No tengo ninguna duda de lo que sientes, Magdalena. Ni de lo que piensas, ni de lo que quieres, puedo asegurar, es más, que sé con más certeza lo que piensas que tú misma. Pero no puedo negar que yo también estoy confundido, yo igual que él, no entiendo el amor que entregas, cada uno diferente, para una persona diferente. ¿Según qué? o ¿por qué?

Si te lo digo hoy es porque no sale de mi cabeza aquella descripción que hiciste sobre él, tengo cada palabra taladrando mi cabeza, rodando por mi piel, cada una de las palabras que dijiste, como si me las estuvieras diciendo tú misma, ahora mismo.

Y sé que tú tampoco las olvidas, porque veo las mismas lágrimas cada vez que hablas de él, las mismas lágrimas que cayeron por tu rostro cuando él te preguntó: ¿quién es Alonso?

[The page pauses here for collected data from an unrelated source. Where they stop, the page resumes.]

theorem pvCounter_sum (xs : List Int) :
    (((PySem.Dict.counter xs).items).map (·.2)).sum = (xs.length : Int) := by
  rw [PySem.Dict.items_counter, List.map_map]
  have hperm : (PySem.Set.ofList xs).Perm xs.dedup := by
    refine (List.perm_ext_iff_of_nodup (PySem.Set.nodup_ofList xs) (List.nodup_dedup xs)).2 ?_
    intro a
    simp [PySem.Set.mem_ofList, List.mem_dedup]
  have hf : ((·.2) ∘ fun k => (k, (xs.count k : Int))) = fun k : Int => ((xs.count k : Nat) : Int) := rfl
  rw [hf]
  rw [(hperm.map (fun k : Int => ((xs.count k : Nat) : Int))).sum_eq]
  rw [show (fun k : Int => ((xs.count k : Nat) : Int)) = (fun m : Nat => (m : Int)) ∘ (fun k => xs.count k) from rfl]
  rw [← List.map_map, ← Nat.cast_list_sum, List.sum_map_count_dedup_eq_length]

theorem pvCounter_ne_nil (xs : List Int) (h : xs ≠ []) :
    (PySem.Dict.counter xs).items ≠ [] := by
  rw [PySem.Dict.items_counter]
  obtain ⟨a, ha⟩ := List.exists_mem_of_ne_nil xs h
  have : a ∈ PySem.Set.ofList xs := (PySem.Set.mem_ofList xs a).2 ha
  intro hnil
  rw [List.map_eq_nil_iff] at hnil
  simp [hnil] at this

theorem pvLenSplit (v : List Int) :
    (pvEvsE v).length + (pvOdsE v).length = v.length := by
  have hsplit : ∀ (l : List (Int × Int)) (p : Int × Int → Bool),
      (l.filter p).length + (l.filter (fun a => !p a)).length = l.length := by
    intro l p
    induction l with
    | nil => rfl
    | cons h t ih => by_cases hp : p h <;> simp [hp] <;> omega
  have hlen : (PySem.List.enumerate v 0).length = v.length := by simp [pysem]
  unfold pvEvsE pvOdsE
  rw [List.length_map, List.length_map, hsplit, hlen]
-- pv_equiv track=rewrite | github.com/mediacutlet/pwnagotchi_hable | homeassistant/__init__.py | _title_from_value
-- ===== SOURCE A (Python) =====
-- def _title_from_value(val: int | None, table: dict[int, str]) -> str:
--     if not isinstance(val, int):
--         return "Unknown"
--     title = "Unknown"
--     for threshold in sorted(table.keys()):
--         if val >= threshold:
--             title = table[threshold]
--         else:
--             break
--     return title
-- ===== SOURCE B (Python) =====
-- def _title_from_value(val: int | None, table: dict[int, str]) -> str:
--     if not isinstance(val, int):
--         return "Unknown"
--     candidates = [t for t in table if val >= t]
--     if not candidates:
--         return "Unknown"
--     return table[max(candidates)]
-- ===== Notes on version B (the rewrite author's own statement) =====
-- stated objective: faster
-- what changed: Replaces the sort plus ordered scan-with-break by a single filter of the thresholds <= val and one max lookup.
import Mathlib
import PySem

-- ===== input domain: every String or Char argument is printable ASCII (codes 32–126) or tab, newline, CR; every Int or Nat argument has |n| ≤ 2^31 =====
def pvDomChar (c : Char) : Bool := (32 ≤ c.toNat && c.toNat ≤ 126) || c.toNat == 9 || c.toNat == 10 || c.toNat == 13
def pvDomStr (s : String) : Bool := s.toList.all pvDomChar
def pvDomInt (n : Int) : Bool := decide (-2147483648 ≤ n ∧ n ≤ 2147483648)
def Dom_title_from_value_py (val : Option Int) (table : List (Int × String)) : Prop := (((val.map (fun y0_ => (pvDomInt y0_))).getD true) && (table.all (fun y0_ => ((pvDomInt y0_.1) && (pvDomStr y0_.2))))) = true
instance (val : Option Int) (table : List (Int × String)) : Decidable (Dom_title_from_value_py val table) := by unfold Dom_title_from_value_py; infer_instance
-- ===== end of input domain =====

-- B replaces A's sort-then-scan-with-break by a filter of the thresholds ≤ val and one max lookup.

-- ===== PORT A =====
-- the 'for threshold in sorted(table.keys()): …' loop with its break and the running 'title'
def goA (v : Int) (d : PySem.Dict Int String) : List Int → String → String
  | [], title => title
  | k :: rest, title =>
      if v ≥ k then goA v d rest ((d.get? k).getD "Unknown") else title

def title_from_value_py (val : Option Int) (table : List (Int × String)) : String :=
  match val with
  | none => "Unknown"
  | some v =>
      let d := PySem.Dict.ofList table
      goA v d (PySem.List.sorted d.keys (fun x => x) false) "Unknown"

-- ===== PORT B =====
def title_from_value_py_alt (val : Option Int) (table : List (Int × String)) : String :=
  match val with
  | none => "Unknown"
  | some v =>
      let d := PySem.Dict.ofList table
      let candidates := d.keys.filter (fun t => decide (v ≥ t))
      match PySem.List.max? candidates (fun x => x) with
      | none => "Unknown"
      | some m => (d.get? m).getD "Unknown"

-- ===== PRECONDITION & SPEC =====
def Spec_title_from_value_py (val : Option Int) (table : List (Int × String)) (out : String) : Prop := out = title_from_value_py_alt val table
instance (val : Option Int) (table : List (Int × String)) (out : String) : Decidable (Spec_title_from_value_py val table out) := by unfold Spec_title_from_value_py; infer_instance

-- ===== CLAIM (what is proved, stated in full; the proofs are below) =====
def Claim_equal_title_from_value_py : Prop := ∀ (val : Option Int) (table : List (Int × String)), Dom_title_from_value_py val table → Spec_title_from_value_py val table (title_from_value_py val table)

-- ===== LEMMAS AND PROOFS =====

-- A's loop over an ascending list returns the lookup of the LAST threshold ≤ v (or the initial title)
lemma goA_eq_getLast (v : Int) (d : PySem.Dict Int String) :
    ∀ (s : List Int), s.Pairwise (· ≤ ·) → ∀ (init : String),
    goA v d s init =
      match (s.filter (fun k => decide (v ≥ k))).getLast? with
      | none => init
      | some m => (d.get? m).getD "Unknown" := by
  intro s
  induction s with
  | nil => intro _ init; simp [goA]
  | cons k rest ih =>
      intro hp init
      have hrest : rest.Pairwise (· ≤ ·) := hp.of_cons
      by_cases hk : v ≥ k
      · have := ih hrest ((d.get? k).getD "Unknown")
        simp only [goA, if_pos hk, this, List.filter_cons, decide_eq_true hk]
        cases hfr : rest.filter (fun k => decide (v ≥ k)) with
        | nil => simp
        | cons a t =>
            cases hl : (a :: t).getLast? with
            | none => simp [List.getLast?_eq_none_iff] at hl
            | some m => simp [List.getLast?_cons_cons, hl]
      · have hall : ∀ y ∈ rest, k ≤ y := fun y hy => (List.pairwise_cons.mp hp).1 y hy
        have hfr : rest.filter (fun k => decide (v ≥ k)) = [] := by
          apply List.filter_eq_nil_iff.mpr
          intro y hy
          simp only [decide_eq_true_eq, ge_iff_le, not_le]
          exact lt_of_lt_of_le (lt_of_not_ge hk) (hall y hy)
        simp only [goA, if_neg hk, List.filter_cons, hfr]
        rw [if_neg (by simpa using hk)]
        rfl

-- from Pairwise (≤) : the last element bounds all elements
lemma getLast?_isMax (s : List Int) (hp : s.Pairwise (· ≤ ·)) (m : Int)
    (h : s.getLast? = some m) : ∀ y ∈ s, y ≤ m := by
  induction s with
  | nil => simp at h
  | cons a rest ih =>
      cases hr : rest with
      | nil =>
          subst hr
          simp at h; subst h; simp
      | cons b t =>
          subst hr
          rw [List.getLast?_cons_cons] at h
          intro y hy
          rcases List.mem_cons.mp hy with rfl | hy'
          · have hm : m ∈ b :: t := List.mem_of_getLast? h
            exact (List.pairwise_cons.mp hp).1 m hm
          · exact ih hp.of_cons h y hy'

theorem title_from_value_py_spec_aux (val : Option Int) (table : List (Int × String)) :
    title_from_value_py val table = title_from_value_py_alt val table := by
  cases val with
  | none => rfl
  | some v =>
      unfold title_from_value_py title_from_value_py_alt
      simp only
      set d := PySem.Dict.ofList table with hd
      set s := PySem.List.sorted d.keys (fun x => x) false with hs
      have hperm : s.Perm d.keys := PySem.List.sorted_perm d.keys (fun x => x) false
      have hpair : s.Pairwise (· ≤ ·) := PySem.List.sorted_pairwise d.keys (fun x => x)
      have hfperm : (s.filter (fun t => decide (v ≥ t))).Perm
          (d.keys.filter (fun t => decide (v ≥ t))) := hperm.filter _
      rw [goA_eq_getLast v d s hpair "Unknown"]
      cases hlast : (s.filter (fun k => decide (v ≥ k))).getLast? with
      | none =>
          have hse : s.filter (fun k => decide (v ≥ k)) = [] :=
            List.getLast?_eq_none_iff.mp hlast
          have hke : d.keys.filter (fun t => decide (v ≥ t)) = [] := by
            have h2 := hfperm.symm
            rw [hse] at h2
            exact h2.eq_nil
          rw [hke]
          simp [PySem.List.max?]
      | some m =>
          have hm_mem_s : m ∈ s.filter (fun k => decide (v ≥ k)) := List.mem_of_getLast? hlast
          have hm_mem : m ∈ d.keys.filter (fun t => decide (v ≥ t)) := hfperm.mem_iff.mp hm_mem_s
          have hbound : ∀ y ∈ d.keys.filter (fun t => decide (v ≥ t)), y ≤ m := by
            intro y hy
            have hy' : y ∈ s.filter (fun k => decide (v ≥ k)) := hfperm.mem_iff.mpr hy
            exact getLast?_isMax _ (hpair.filter _) m hlast y hy'
          cases hmax : PySem.List.max? (d.keys.filter (fun t => decide (v ≥ t))) (fun x => x) with
          | none =>
              rw [PySem.List.max?_eq_none_iff] at hmax
              rw [hmax] at hm_mem; simp at hm_mem
          | some m' =>
              have h1 : m ≤ m' := PySem.List.max?_isMax hmax m hm_mem
              have h2 : m' ≤ m := hbound m' (PySem.List.max?_mem hmax)
              have : m' = m := le_antisymm h2 h1
              rw [this]

-- ===== VERDICT (by name: the statement is the Claim_ definition above) =====
theorem title_from_value_py_spec : Claim_equal_title_from_value_py := by
  intro val table _
  exact title_from_value_py_spec_aux val table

"... Alonso no es mi novio, él es una especie de todo para mí, pero nada carnal, no te hagas ideas... Claro que hice el amor con él, no sólo una vez, lo hicimos muchas veces, y cada vez era una magia diferente, era realmente hacer el amor, aunque yo no lo amaba como él a mí, él paseaba sus manos por mi cuerpo, me envolvía toda de tal forma que yo no podía sentir nada, más que la pequeñez de mi alma y sus labios paseándose por ella; de pronto se detenía y me miraba fijo a los ojos, como si quisiera capturar su reflejo en mis pupilas, no sé, era como cuando sientes que el tiempo no existe, que mañana no existe, ¿has sentido eso? ¿has sentido que nada existe, y que sin embargo estás vivo? Santo cielo! Él podía hacer eso sólo con mirarme a los ojos, y luego volvía a perderse en mi piel, yo en sus brazos era la mujer más deseada, la niña más inocente, la presa preferida. Era todo, así como él lo era para mí. Todo..."


Te vi secando tus mejillas y logré ver ese brillo que siempre te resalta cuando hablas de él, estoy segura que el que estaba frente a ti, también lo notó, y lo ocultó, porque sintió celos. No sólo de darse cuenta de que alguien más podía mover tanta emoción en ti, sino también porque él tenía la respuesta a aquella pregunta: '¿has sentido que nada existe, y que sin embargo estás vivo?'.

Su respuesta era NO.


¿Lo notaste?


No, ya sé que no lo notaste, y no te lo quise decir en ese momento porque tus euforias siempre te traicionan, era mejor que te quedes al menos una vez con el sabor de la victoria entre los dedos.